この連載は月1回、「ふたまたがわ歯科口腔外科」の中谷逸希院長が気になるお口のあれこれについてわかりやすく解説してくれるコーナーです。
今回は口腔がんについてのお話です。
口腔がんは、日本国内で年間およそ1万人が発症し、がん全体の約1%を占めるとされています。「しこりがある」「なかなか治らない口内炎がある」「腫れを繰り返す」「唇や舌にしびれがある」などの症状は、口腔がんの初期兆候の可能性があります。
発生部位では「舌」が最も多く、全体の約55%を占めます。次いで下顎歯肉、上顎歯肉、頬粘膜、口底、硬口蓋の順に報告されています。

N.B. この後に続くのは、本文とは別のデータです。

-- pv_equiv track=rewrite | github.com/micabaum/GLOBAL-Baum-Cornejo-Vera | Global/Global/clases.py | detectarMutanteHorizontal
-- ===== SOURCE A (Python) =====
-- def detectarMutanteHorizontal(adn):
--
--     for filas in adn:
--
--         contador = 0
--         contador1 = 0
--         contador2 = 0
--         contador3 = 0
--
--         for base in filas:
--             if base == 'A':
--                 contador += 1
--                 if contador >= 4:
--                     return True
--             elif base == 'T':
--                 contador1 += 1
--                 if contador1 >= 4:
--                     return True
--             elif base == 'C':
--                 contador2 += 1
--                 if contador2 >= 4:
--                     return True
--             elif base == 'G':
--                 contador3 += 1
--                 if contador3 >= 4:
--                     return True
--     return False
-- ===== SOURCE B (Python) =====
-- def detectarMutanteHorizontal(adn):
--     # Sort-then-scan: in a sorted row, equal characters are contiguous,
--     # so a base occurs >= 4 times iff some run of it reaches length 4.
--     for fila in adn:
--         prev = None
--         run = 0
--         for ch in sorted(fila):
--             run = run + 1 if ch == prev else 1
--             prev = ch
--             if run >= 4 and ch in 'ATCG':
--                 return True
--     return False
-- ===== Notes on version B (the rewrite author's own statement) =====
-- stated objective: alternative
-- what changed: Instead of maintaining four per-base counters with early-return branches while streaming the row, B sorts each row and scans it once for a run of length >= 4 of a base character (equal characters are contiguous after sorting, so a run of length 4 exists iff the base occurs >= 4 times).
import Mathlib
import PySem

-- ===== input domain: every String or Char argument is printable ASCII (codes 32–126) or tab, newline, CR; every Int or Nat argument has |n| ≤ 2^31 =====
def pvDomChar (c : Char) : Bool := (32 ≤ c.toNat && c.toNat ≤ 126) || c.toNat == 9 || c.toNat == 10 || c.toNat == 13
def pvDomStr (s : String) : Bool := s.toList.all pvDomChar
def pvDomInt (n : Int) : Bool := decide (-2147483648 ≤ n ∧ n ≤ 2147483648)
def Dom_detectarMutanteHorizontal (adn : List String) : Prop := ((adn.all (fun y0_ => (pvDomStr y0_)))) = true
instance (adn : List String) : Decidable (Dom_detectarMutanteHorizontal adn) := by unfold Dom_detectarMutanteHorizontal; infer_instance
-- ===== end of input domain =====

-- B replaces A's four streamed counters with early-return branches by sort-then-scan:
-- it sorts each row and looks for a run of length >= 4 of a base character (alternative).

-- ===== PORT A =====
-- inner loop of A over the row's characters, carrying the four counters;
-- returns true exactly when A executes `return True` inside this row.
def pvA_inner : List Char → Nat → Nat → Nat → Nat → Bool
  | [], _, _, _, _ => false
  | base :: rest, c0, c1, c2, c3 =>
    if base == 'A' then
      if c0 + 1 ≥ 4 then true else pvA_inner rest (c0 + 1) c1 c2 c3
    else if base == 'T' then
      if c1 + 1 ≥ 4 then true else pvA_inner rest c0 (c1 + 1) c2 c3
    else if base == 'C' then
      if c2 + 1 ≥ 4 then true else pvA_inner rest c0 c1 (c2 + 1) c3
    else if base == 'G' then
      if c3 + 1 ≥ 4 then true else pvA_inner rest c0 c1 c2 (c3 + 1)
    else pvA_inner rest c0 c1 c2 c3

def pvA_rows : List String → Bool
  | [] => false
  | filas :: rest =>
    if pvA_inner filas.toList 0 0 0 0 then true else pvA_rows rest

def detectarMutanteHorizontal (adn : List String) : Bool := pvA_rows adn

-- ===== PORT B =====
-- scan of sorted(fila) carrying (prev, run); 'ch in "ATCG"' is the 4-way membership test
def pvB_scan : List Char → Option Char → Nat → Bool
  | [], _, _ => false
  | ch :: rest, prev, run =>
    let run' := if some ch == prev then run + 1 else 1
    if run' ≥ 4 && (ch == 'A' || ch == 'T' || ch == 'C' || ch == 'G') then true
    else pvB_scan rest (some ch) run'

def pvB_row (fila : String) : Bool :=
  pvB_scan (PySem.List.sorted fila.toList (fun x => x) false) none 0

def pvB_rows : List String → Bool
  | [] => false
  | fila :: rest => if pvB_row fila then true else pvB_rows rest

def detectarMutanteHorizontal_alt (adn : List String) : Bool := pvB_rows adn

-- ===== PRECONDITION & SPEC =====
def Spec_detectarMutanteHorizontal (adn : List String) (out : Bool) : Prop := out = detectarMutanteHorizontal_alt adn
instance (adn : List String) (out : Bool) : Decidable (Spec_detectarMutanteHorizontal adn out) := by unfold Spec_detectarMutanteHorizontal; infer_instance

-- ===== CLAIM (what is proved, stated in full; the proofs are below) =====
def Claim_equal_detectarMutanteHorizontal : Prop := ∀ (adn : List String), Dom_detectarMutanteHorizontal adn → Spec_detectarMutanteHorizontal adn (detectarMutanteHorizontal adn)

-- ===== LEMMAS AND PROOFS =====

-- A's inner loop, started with counters below the threshold, fires iff some base's
-- starting counter plus its number of remaining occurrences reaches 4.
lemma pvA_inner_eq (cs : List Char) : ∀ (c0 c1 c2 c3 : Nat),
    c0 < 4 → c1 < 4 → c2 < 4 → c3 < 4 →
    pvA_inner cs c0 c1 c2 c3 =
      decide (c0 + cs.count 'A' ≥ 4 ∨ c1 + cs.count 'T' ≥ 4 ∨
              c2 + cs.count 'C' ≥ 4 ∨ c3 + cs.count 'G' ≥ 4) := by
  induction cs with
  | nil => intro c0 c1 c2 c3 h0 h1 h2 h3; simp [pvA_inner]; omega
  | cons b rest ih =>
    intro c0 c1 c2 c3 h0 h1 h2 h3
    have hcc : ∀ c : Char, (b :: rest).count c = rest.count c + (if b = c then 1 else 0) := by
      intro c; simp [List.count_cons]
    rw [hcc 'A', hcc 'T', hcc 'C', hcc 'G']
    by_cases hA : b = 'A'
    · rw [show pvA_inner (b :: rest) c0 c1 c2 c3 =
          (if c0 + 1 ≥ 4 then true else pvA_inner rest (c0 + 1) c1 c2 c3) from by
        subst hA; rfl]
      have hT : b ≠ 'T' := by subst hA; decide
      have hC : b ≠ 'C' := by subst hA; decide
      have hG : b ≠ 'G' := by subst hA; decide
      rw [if_pos hA, if_neg hT, if_neg hC, if_neg hG]
      by_cases h : c0 + 1 ≥ 4
      · rw [if_pos h]; simp; omega
      · rw [if_neg h, ih (c0 + 1) c1 c2 c3 (by omega) h1 h2 h3,
          show c0 + (rest.count 'A' + 1) = c0 + 1 + rest.count 'A' from by omega]
        simp
    · by_cases hT : b = 'T'
      · rw [show pvA_inner (b :: rest) c0 c1 c2 c3 =
            (if c1 + 1 ≥ 4 then true else pvA_inner rest c0 (c1 + 1) c2 c3) from by
          subst hT; rfl]
        have hC : b ≠ 'C' := by subst hT; decide
        have hG : b ≠ 'G' := by subst hT; decide
        rw [if_neg hA, if_pos hT, if_neg hC, if_neg hG]
        by_cases h : c1 + 1 ≥ 4
        · rw [if_pos h]; simp; omega
        · rw [if_neg h, ih c0 (c1 + 1) c2 c3 h0 (by omega) h2 h3,
            show c1 + (rest.count 'T' + 1) = c1 + 1 + rest.count 'T' from by omega]
          simp
      · by_cases hC : b = 'C'
        · rw [show pvA_inner (b :: rest) c0 c1 c2 c3 =
              (if c2 + 1 ≥ 4 then true else pvA_inner rest c0 c1 (c2 + 1) c3) from by
            subst hC; rfl]
          have hG : b ≠ 'G' := by subst hC; decide
          rw [if_neg hA, if_neg hT, if_pos hC, if_neg hG]
          by_cases h : c2 + 1 ≥ 4
          · rw [if_pos h]; simp; omega
          · rw [if_neg h, ih c0 c1 (c2 + 1) c3 h0 h1 (by omega) h3,
              show c2 + (rest.count 'C' + 1) = c2 + 1 + rest.count 'C' from by omega]
            simp
        · by_cases hG : b = 'G'
          · rw [show pvA_inner (b :: rest) c0 c1 c2 c3 =
                (if c3 + 1 ≥ 4 then true else pvA_inner rest c0 c1 c2 (c3 + 1)) from by
              subst hG; rfl]
            rw [if_neg hA, if_neg hT, if_neg hC, if_pos hG]
            by_cases h : c3 + 1 ≥ 4
            · rw [if_pos h]; simp; omega
            · rw [if_neg h, ih c0 c1 c2 (c3 + 1) h0 h1 h2 (by omega),
                show c3 + (rest.count 'G' + 1) = c3 + 1 + rest.count 'G' from by omega]
              simp
          · rw [show pvA_inner (b :: rest) c0 c1 c2 c3 = pvA_inner rest c0 c1 c2 c3 from by
              simp [pvA_inner, hA, hT, hC, hG]]
            rw [if_neg hA, if_neg hT, if_neg hC, if_neg hG]
            rw [ih c0 c1 c2 c3 h0 h1 h2 h3]
            simp

-- the run-count a base c carries into the scan state (prev = some p, run = r)
def pvBase (p : Char) (r : Nat) (c : Char) : Nat := if c = p then r else 0

-- B's scan on a sorted remainder whose elements all dominate prev fires iff some base's
-- carried run plus its count in the remainder reaches 4.
lemma pvB_scan_eq (xs : List Char) : ∀ (p : Char) (r : Nat),
    xs.Pairwise (· ≤ ·) → (∀ x ∈ xs, p ≤ x) →
    (¬ ((p = 'A' ∨ p = 'T' ∨ p = 'C' ∨ p = 'G') ∧ r ≥ 4)) →
    pvB_scan xs (some p) r =
      decide (pvBase p r 'A' + xs.count 'A' ≥ 4 ∨ pvBase p r 'T' + xs.count 'T' ≥ 4 ∨
              pvBase p r 'C' + xs.count 'C' ≥ 4 ∨ pvBase p r 'G' + xs.count 'G' ≥ 4) := by
  induction xs with
  | nil =>
    intro p r _ _ hne
    have hb : ∀ c : Char, (c = 'A' ∨ c = 'T' ∨ c = 'C' ∨ c = 'G') → pvBase p r c < 4 := by
      intro c hc
      unfold pvBase
      split_ifs with h
      · by_contra hr
        exact hne ⟨by rw [← h]; exact hc, by omega⟩
      · omega
    have hA := hb 'A' (Or.inl rfl)
    have hT := hb 'T' (Or.inr (Or.inl rfl))
    have hC := hb 'C' (Or.inr (Or.inr (Or.inl rfl)))
    have hG := hb 'G' (Or.inr (Or.inr (Or.inr rfl)))
    simp only [pvB_scan, List.count_nil, Nat.add_zero]
    rw [eq_comm, decide_eq_false_iff_not]
    omega
  | cons ch rest ih =>
    intro p r hpw hdom hne
    have hpw' : rest.Pairwise (· ≤ ·) := hpw.of_cons
    have hdomch : ∀ x ∈ rest, ch ≤ x := fun x hx => (List.pairwise_cons.mp hpw).1 x hx
    by_cases hpc : ch = p
    · -- run continues: run' = r + 1
      subst hpc
      have hstep : pvB_scan (ch :: rest) (some ch) r =
          (if r + 1 ≥ 4 && (ch == 'A' || ch == 'T' || ch == 'C' || ch == 'G') then true
           else pvB_scan rest (some ch) (r + 1)) := by
        simp [pvB_scan]
      rw [hstep]
      by_cases hbase : ch = 'A' ∨ ch = 'T' ∨ ch = 'C' ∨ ch = 'G'
      · by_cases hr : r + 1 ≥ 4
        · rw [if_pos (by rcases hbase with h|h|h|h <;> subst h <;> simp [hr])]
          rcases hbase with h|h|h|h <;> subst h <;>
            simp [pvBase] <;> omega
        · rw [if_neg (by rcases hbase with h|h|h|h <;> subst h <;> simp <;> omega)]
          rw [ih ch (r + 1) hpw' hdomch (by rintro ⟨_, hh⟩; omega), decide_eq_decide]
          have key : ∀ c : Char,
              (pvBase ch (r + 1) c + rest.count c ≥ 4 ↔ pvBase ch r c + (ch :: rest).count c ≥ 4) := by
            intro c
            by_cases hcch : c = ch
            · subst hcch; simp [pvBase]; omega
            · rw [show pvBase ch (r + 1) c = 0 from if_neg hcch,
                  show pvBase ch r c = 0 from if_neg hcch, List.count_cons_of_ne (Ne.symm hcch)]
          exact or_congr (key 'A') (or_congr (key 'T') (or_congr (key 'C') (key 'G')))
      · have h1 : ch ≠ 'A' := fun h => hbase (Or.inl h)
        have h2 : ch ≠ 'T' := fun h => hbase (Or.inr (Or.inl h))
        have h3 : ch ≠ 'C' := fun h => hbase (Or.inr (Or.inr (Or.inl h)))
        have h4 : ch ≠ 'G' := fun h => hbase (Or.inr (Or.inr (Or.inr h)))
        rw [if_neg (by simp [h1, h2, h3, h4])]
        rw [ih ch (r + 1) hpw' hdomch (by rintro ⟨hh, _⟩; exact hbase hh), decide_eq_decide]
        have key : ∀ c : Char, c ≠ ch →
            (pvBase ch (r + 1) c + rest.count c ≥ 4 ↔ pvBase ch r c + (ch :: rest).count c ≥ 4) := by
          intro c hcch
          rw [show pvBase ch (r + 1) c = 0 from if_neg hcch,
              show pvBase ch r c = 0 from if_neg hcch, List.count_cons_of_ne (Ne.symm hcch)]
        exact or_congr (key 'A' (fun h => h1 h.symm))
          (or_congr (key 'T' (fun h => h2 h.symm))
            (or_congr (key 'C' (fun h => h3 h.symm)) (key 'G' (fun h => h4 h.symm))))
    · -- run restarts at 1; p cannot occur any more (p < ch ≤ everything in rest)
      have hplt : p < ch := lt_of_le_of_ne (hdom ch List.mem_cons_self) (fun h => hpc h.symm)
      have hpnot : p ∉ rest := fun hmem => absurd (hdomch p hmem) (not_le.mpr hplt)
      have hstep : pvB_scan (ch :: rest) (some p) r =
          (if 1 ≥ 4 && (ch == 'A' || ch == 'T' || ch == 'C' || ch == 'G') then true
           else pvB_scan rest (some ch) 1) := by
        simp [pvB_scan, hpc]
      rw [hstep, if_neg (by simp), ih ch 1 hpw' hdomch (by rintro ⟨_, hh⟩; omega),
        decide_eq_decide]
      have key : ∀ c : Char, (c = 'A' ∨ c = 'T' ∨ c = 'C' ∨ c = 'G') →
          (pvBase ch 1 c + rest.count c ≥ 4 ↔ pvBase p r c + (ch :: rest).count c ≥ 4) := by
        intro c hc
        by_cases hcp : c = p
        · -- this base's run is over: both sides false
          have hr4 : r < 4 := by
            by_contra h; exact hne ⟨by rw [← hcp]; exact hc, by omega⟩
          have hcch : c ≠ ch := fun h => hpc (h.symm.trans hcp)
          have hcrest : rest.count c = 0 := List.count_eq_zero.mpr (hcp ▸ hpnot)
          rw [show pvBase ch 1 c = 0 from if_neg hcch, show pvBase p r c = r from if_pos hcp,
              List.count_cons_of_ne (Ne.symm hcch), hcrest]
          omega
        · by_cases hcch : c = ch
          · subst hcch
            rw [show pvBase c 1 c = 1 from if_pos rfl, show pvBase p r c = 0 from if_neg hcp,
              List.count_cons_self]
            omega
          · rw [show pvBase ch 1 c = 0 from if_neg hcch, show pvBase p r c = 0 from if_neg hcp,
              List.count_cons_of_ne (Ne.symm hcch)]
      exact or_congr (key 'A' (Or.inl rfl)) (or_congr (key 'T' (Or.inr (Or.inl rfl)))
        (or_congr (key 'C' (Or.inr (Or.inr (Or.inl rfl)))) (key 'G' (Or.inr (Or.inr (Or.inr rfl))))))

-- B's row test equals the count condition on the original row.
lemma pvB_row_eq (fila : String) :
    pvB_row fila =
      decide (fila.toList.count 'A' ≥ 4 ∨ fila.toList.count 'T' ≥ 4 ∨
              fila.toList.count 'C' ≥ 4 ∨ fila.toList.count 'G' ≥ 4) := by
  unfold pvB_row
  have hperm : (PySem.List.sorted fila.toList (fun x => x) false).Perm fila.toList :=
    PySem.List.sorted_perm fila.toList (fun x => x) false
  have hcnt : ∀ c : Char,
      (PySem.List.sorted fila.toList (fun x => x) false).count c = fila.toList.count c :=
    fun c => hperm.count_eq c
  have hpw : (PySem.List.sorted fila.toList (fun x => x) false).Pairwise (· ≤ ·) :=
    PySem.List.sorted_pairwise fila.toList (fun x => x)
  rcases hs : PySem.List.sorted fila.toList (fun x => x) false with _ | ⟨h, t⟩
  · rw [show pvB_scan [] none 0 = false from rfl]
    have : ∀ c : Char, fila.toList.count c = 0 := by
      intro c; rw [← hcnt c, hs]; rfl
    simp [this]
  · rw [show pvB_scan (h :: t) none 0 = pvB_scan t (some h) 1 from by simp [pvB_scan]]
    rw [hs] at hpw
    have hdomh : ∀ x ∈ t, h ≤ x := fun x hx => (List.pairwise_cons.mp hpw).1 x hx
    rw [pvB_scan_eq t h 1 hpw.of_cons hdomh (by rintro ⟨_, hh⟩; omega), decide_eq_decide]
    have key : ∀ c : Char, pvBase h 1 c + t.count c = fila.toList.count c := by
      intro c
      rw [← hcnt c, hs]
      by_cases hch : c = h
      · subst hch
        rw [show pvBase c 1 c = 1 from if_pos rfl, List.count_cons_self]
        omega
      · rw [show pvBase h 1 c = 0 from if_neg hch, List.count_cons_of_ne (Ne.symm hch)]
        omega
    rw [key 'A', key 'T', key 'C', key 'G']

lemma pv_rows_eq (adn : List String) : pvA_rows adn = pvB_rows adn := by
  induction adn with
  | nil => rfl
  | cons f rest ih =>
    simp only [pvA_rows, pvB_rows, pvA_inner_eq f.toList 0 0 0 0
      (by omega) (by omega) (by omega) (by omega), pvB_row_eq, ih, Nat.zero_add]

-- ===== VERDICT (by name: the statement is the Claim_ definition above) =====
theorem detectarMutanteHorizontal_spec : Claim_equal_detectarMutanteHorizontal := by
  intro adn _
  unfold Spec_detectarMutanteHorizontal detectarMutanteHorizontal detectarMutanteHorizontal_alt
  exact pv_rows_eq adn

早期発見が極めて重要で、国立がん研究センターによると、初期ステージ(ステージI)の5年相対生存率は90%以上とされています。つまり「早期発見・早期治療」が治癒率を大きく左右します。
口腔がんは初期には痛みが少なく、口内炎や入れ歯のあたりと誤解されやすいのが特徴です。通常1〜2週間で治る口内炎が2週間以上治らない、あるいは改善と悪化を繰り返す場合や、しこり・腫れ・しびれなどの症状がある時は、早めに歯科・口腔外科を受診しましょう。
また、早期発見のために定期的に歯科検診を受けることが大切です。口腔がんの多くは目視で確認できるため、過度に恐れる必要はありません。普段からお口の中を自分でも観察する習慣を持ち、気になる変化があればためらわず相談してください。健口(けんこう)から健康長寿を目指しましょう。